::: Data records :::

-- pv_equiv track=rewrite | github.com/ada01325150-alt/private-skill | wxgzh-search/scripts/wechat_article_digest.py | build_digest
-- ===== SOURCE A (Python) =====
-- def build_digest(records: list[dict]) -> str:
--     lines = ["# WeChat Reading Digest", ""]
--     if not records:
--         lines.append("No article records found.")
--         return "\n".join(lines) + "\n"
--     grouped: dict[str, list[dict]] = {}
--     for record in records:
--         key = record.get("keyword") or "未分组"
--         grouped.setdefault(key, []).append(record)
--     for keyword in sorted(grouped):
--         lines.extend([f"## {keyword}", ""])
--         for record in grouped[keyword]:
--             title = record.get("title") or "Untitled"
--             account_name = record.get("account_name") or ""
--             publish_time = record.get("publish_time") or ""
--             excerpt = record.get("excerpt") or ""
--             url = record.get("url") or ""
--             lines.append(f"### {title}")
--             if account_name:
--                 lines.append(f"- account_name: {account_name}")
--             if publish_time:
--                 lines.append(f"- publish_time: {publish_time}")
--             if url:
--                 lines.append(f"- url: {url}")
--             if excerpt:
--                 lines.extend(["", excerpt])
--             lines.append("")
--     return "\n".join(lines).strip() + "\n"
-- ===== SOURCE B (Python) =====
-- # B: no dict-of-lists index; sorted set of group keys, then a filter pass over records per key.
-- def _get_or(record, key, default):
--     v = record.get(key)
--     return v if v else default
--
--
-- def _group_key(record):
--     return _get_or(record, "keyword", "未分组")
--
--
-- def _record_block(record):
--     account_name = _get_or(record, "account_name", "")
--     publish_time = _get_or(record, "publish_time", "")
--     url = _get_or(record, "url", "")
--     excerpt = _get_or(record, "excerpt", "")
--     block = ["### " + _get_or(record, "title", "Untitled")]
--     if account_name:
--         block.append("- account_name: " + account_name)
--     if publish_time:
--         block.append("- publish_time: " + publish_time)
--     if url:
--         block.append("- url: " + url)
--     if excerpt:
--         block.extend(["", excerpt])
--     block.append("")
--     return block
--
--
-- def build_digest(records: list[dict]) -> str:
--     lines = ["# WeChat Reading Digest", ""]
--     if not records:
--         return "\n".join(lines + ["No article records found."]) + "\n"
--     body = []
--     for k in sorted({_group_key(r) for r in records}):
--         body += ["## " + k, ""]
--         for r in records:
--             if _group_key(r) == k:
--                 body += _record_block(r)
--     return "\n".join(lines + body).strip() + "\n"
-- ===== Notes on version B (the rewrite author's own statement) =====
-- stated objective: alternative
-- what changed: Replaces A's dict-of-lists grouping index with a sorted set of group keys followed by a per-key filter pass over the records (and factors the per-record block into a helper).
import Mathlib
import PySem

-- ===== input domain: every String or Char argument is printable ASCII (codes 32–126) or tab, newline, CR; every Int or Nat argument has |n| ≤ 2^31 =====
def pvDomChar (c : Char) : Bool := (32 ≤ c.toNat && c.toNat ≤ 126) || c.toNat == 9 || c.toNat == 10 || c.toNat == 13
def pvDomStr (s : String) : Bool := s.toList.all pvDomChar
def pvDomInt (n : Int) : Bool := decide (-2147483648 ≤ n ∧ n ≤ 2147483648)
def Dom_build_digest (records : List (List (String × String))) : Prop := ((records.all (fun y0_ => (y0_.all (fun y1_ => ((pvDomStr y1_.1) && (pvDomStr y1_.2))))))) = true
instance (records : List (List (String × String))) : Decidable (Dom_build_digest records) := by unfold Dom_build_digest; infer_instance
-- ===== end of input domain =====

-- B replaces A's dict-of-lists grouping index by a sorted set of keys plus a per-key filter pass (alternative decomposition, same output).

-- ===== PORT A =====
-- record.get(k) or dflt  (missing key or empty value falls back to dflt; lookup = first match)
def recGetOr (r : List (String × String)) (k dflt : String) : String :=
  match r.find? (fun p => p.1 == k) with
  | some p => if p.2 = "" then dflt else p.2
  | none => dflt

def build_digest (records : List (List (String × String))) : String :=
  let lines : List String := ["# WeChat Reading Digest", ""]
  if records = [] then
    PySem.Str.join "\n" (lines ++ ["No article records found."]) ++ "\n"
  else
    let grouped : PySem.Dict String (List (List (String × String))) :=
      records.foldl
        (fun d record => d.modify (recGetOr record "keyword" "未分组") [] (· ++ [record]))
        PySem.Dict.empty
    let lines :=
      (PySem.List.sorted grouped.keys (fun k => k) false).foldl
        (fun lines keyword =>
          (grouped.getD keyword []).foldl
            (fun lines record =>
              let title := recGetOr record "title" "Untitled"
              let account_name := recGetOr record "account_name" ""
              let publish_time := recGetOr record "publish_time" ""
              let excerpt := recGetOr record "excerpt" ""
              let url := recGetOr record "url" ""
              let lines := lines ++ ["### " ++ title]
              let lines := if account_name ≠ "" then lines ++ ["- account_name: " ++ account_name] else lines
              let lines := if publish_time ≠ "" then lines ++ ["- publish_time: " ++ publish_time] else lines
              let lines := if url ≠ "" then lines ++ ["- url: " ++ url] else lines
              let lines := if excerpt ≠ "" then lines ++ ["", excerpt] else lines
              lines ++ [""])
            (lines ++ ["## " ++ keyword, ""]))
        lines
    PySem.Str.strip (PySem.Str.join "\n" lines) ++ "\n"

-- ===== PORT B =====
def groupKey (record : List (String × String)) : String :=
  recGetOr record "keyword" "未分组"

def recordBlock (record : List (String × String)) : List String :=
  let account_name := recGetOr record "account_name" ""
  let publish_time := recGetOr record "publish_time" ""
  let url := recGetOr record "url" ""
  let excerpt := recGetOr record "excerpt" ""
  ["### " ++ recGetOr record "title" "Untitled"]
    ++ (if account_name ≠ "" then ["- account_name: " ++ account_name] else [])
    ++ (if publish_time ≠ "" then ["- publish_time: " ++ publish_time] else [])
    ++ (if url ≠ "" then ["- url: " ++ url] else [])
    ++ (if excerpt ≠ "" then ["", excerpt] else [])
    ++ [""]

def build_digest_alt (records : List (List (String × String))) : String :=
  let lines : List String := ["# WeChat Reading Digest", ""]
  if records = [] then
    PySem.Str.join "\n" (lines ++ ["No article records found."]) ++ "\n"
  else
    let body :=
      (PySem.List.sorted (PySem.Set.ofList (records.map groupKey)) (fun k => k) false).flatMap
        (fun k => ["## " ++ k, ""]
          ++ (records.filter (fun r => groupKey r == k)).flatMap recordBlock)
    PySem.Str.strip (PySem.Str.join "\n" (lines ++ body)) ++ "\n"

-- ===== PRECONDITION & SPEC =====
def Spec_build_digest (records : List (List (String × String))) (out : String) : Prop := out = build_digest_alt records
instance (records : List (List (String × String))) (out : String) : Decidable (Spec_build_digest records out) := by unfold Spec_build_digest; infer_instance

-- ===== CLAIM (what is proved, stated in full; the proofs are below) =====
def Claim_equal_build_digest : Prop := ∀ (records : List (List (String × String))), Dom_build_digest records → Spec_build_digest records (build_digest records)

-- ===== LEMMAS AND PROOFS =====

-- A's per-record append chain is "append the record block".
theorem stepA_eq (l : List String) (record : List (String × String)) :
    (let title := recGetOr record "title" "Untitled"
     let account_name := recGetOr record "account_name" ""
     let publish_time := recGetOr record "publish_time" ""
     let excerpt := recGetOr record "excerpt" ""
     let url := recGetOr record "url" ""
     let l1 := l ++ ["### " ++ title]
     let l2 := if account_name ≠ "" then l1 ++ ["- account_name: " ++ account_name] else l1
     let l3 := if publish_time ≠ "" then l2 ++ ["- publish_time: " ++ publish_time] else l2
     let l4 := if url ≠ "" then l3 ++ ["- url: " ++ url] else l3
     let l5 := if excerpt ≠ "" then l4 ++ ["", excerpt] else l4
     l5 ++ [""]) = l ++ recordBlock record := by
  simp only [recordBlock]
  split_ifs <;> simp

-- A's grouping dict: keys in first-occurrence order of the group keys.
theorem grouped_keys (records : List (List (String × String))) :
    (records.foldl
      (fun d record => d.modify (recGetOr record "keyword" "未分组") [] (· ++ [record]))
      (PySem.Dict.empty : PySem.Dict String (List (List (String × String))))).keys
      = PySem.Set.ofList (records.map groupKey) := by
  have h := PySem.Dict.keys_foldl_modify_key (l := records) (key := groupKey)
    (d0 := ([] : List (List (String × String))))
    (f := fun (d : PySem.Dict String (List (List (String × String)))) record => (· ++ [record]))
    (d := PySem.Dict.empty)
  simp only [groupKey] at h ⊢
  rw [h]
  simp [PySem.Dict.keys_empty, PySem.Set.update_nil_left]

-- A's grouping dict: grouped[k] is the in-order filter of the records with key k.
theorem grouped_getD (records : List (List (String × String))) (k : String) :
    (records.foldl
      (fun d record => d.modify (recGetOr record "keyword" "未分组") [] (· ++ [record]))
      (PySem.Dict.empty : PySem.Dict String (List (List (String × String))))).getD k []
      = records.filter (fun r => groupKey r == k) := by
  have hmap : records.foldl
      (fun d record => d.modify (recGetOr record "keyword" "未分组") [] (· ++ [record]))
      (PySem.Dict.empty : PySem.Dict String (List (List (String × String))))
      = (records.map (fun r => (groupKey r, r))).foldl
          (fun d p => d.modify p.1 [] (· ++ [p.2])) PySem.Dict.empty := by
    rw [List.foldl_map]; rfl
  rw [hmap, PySem.Dict.getD_foldl_modify_append]
  simp [PySem.Dict.getD_empty, List.filter_map, Function.comp_def]

-- ===== VERDICT (by name: the statement is the Claim_ definition above) =====
theorem build_digest_spec : Claim_equal_build_digest := by
  intro records _
  unfold Spec_build_digest build_digest build_digest_alt
  by_cases h : records = []
  · simp [h]
  · simp only [h, reduceIte]
    apply congrArg (f := fun L => PySem.Str.strip (PySem.Str.join "\n" L) ++ "\n")
    rw [grouped_keys]
    rw [PySem.List.foldl_congr_mem
      (g := fun (acc : List String) k =>
        acc ++ (["## " ++ k, ""]
          ++ (records.filter (fun r => groupKey r == k)).flatMap recordBlock))]
    · rw [PySem.List.foldl_append_eq_flatMap]
    · intro acc k _
      rw [grouped_getD]
      rw [PySem.List.foldl_congr_mem
        (g := fun (l : List String) record => l ++ recordBlock record)]
      · rw [PySem.List.foldl_append_eq_flatMap]
        simp
      · intro l record _
        exact stepA_eq l record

:::

### Task item:
Take from the listing above each line that contains the string "pvDomChar".

### Answer for the task:
def pvDomChar (c : Char) : Bool := (32 ≤ c.toNat && c.toNat ≤ 126) || c.toNat == 9 || c.toNat == 10 || c.toNat == 13
def pvDomStr (s : String) : Bool := s.toList.all pvDomChar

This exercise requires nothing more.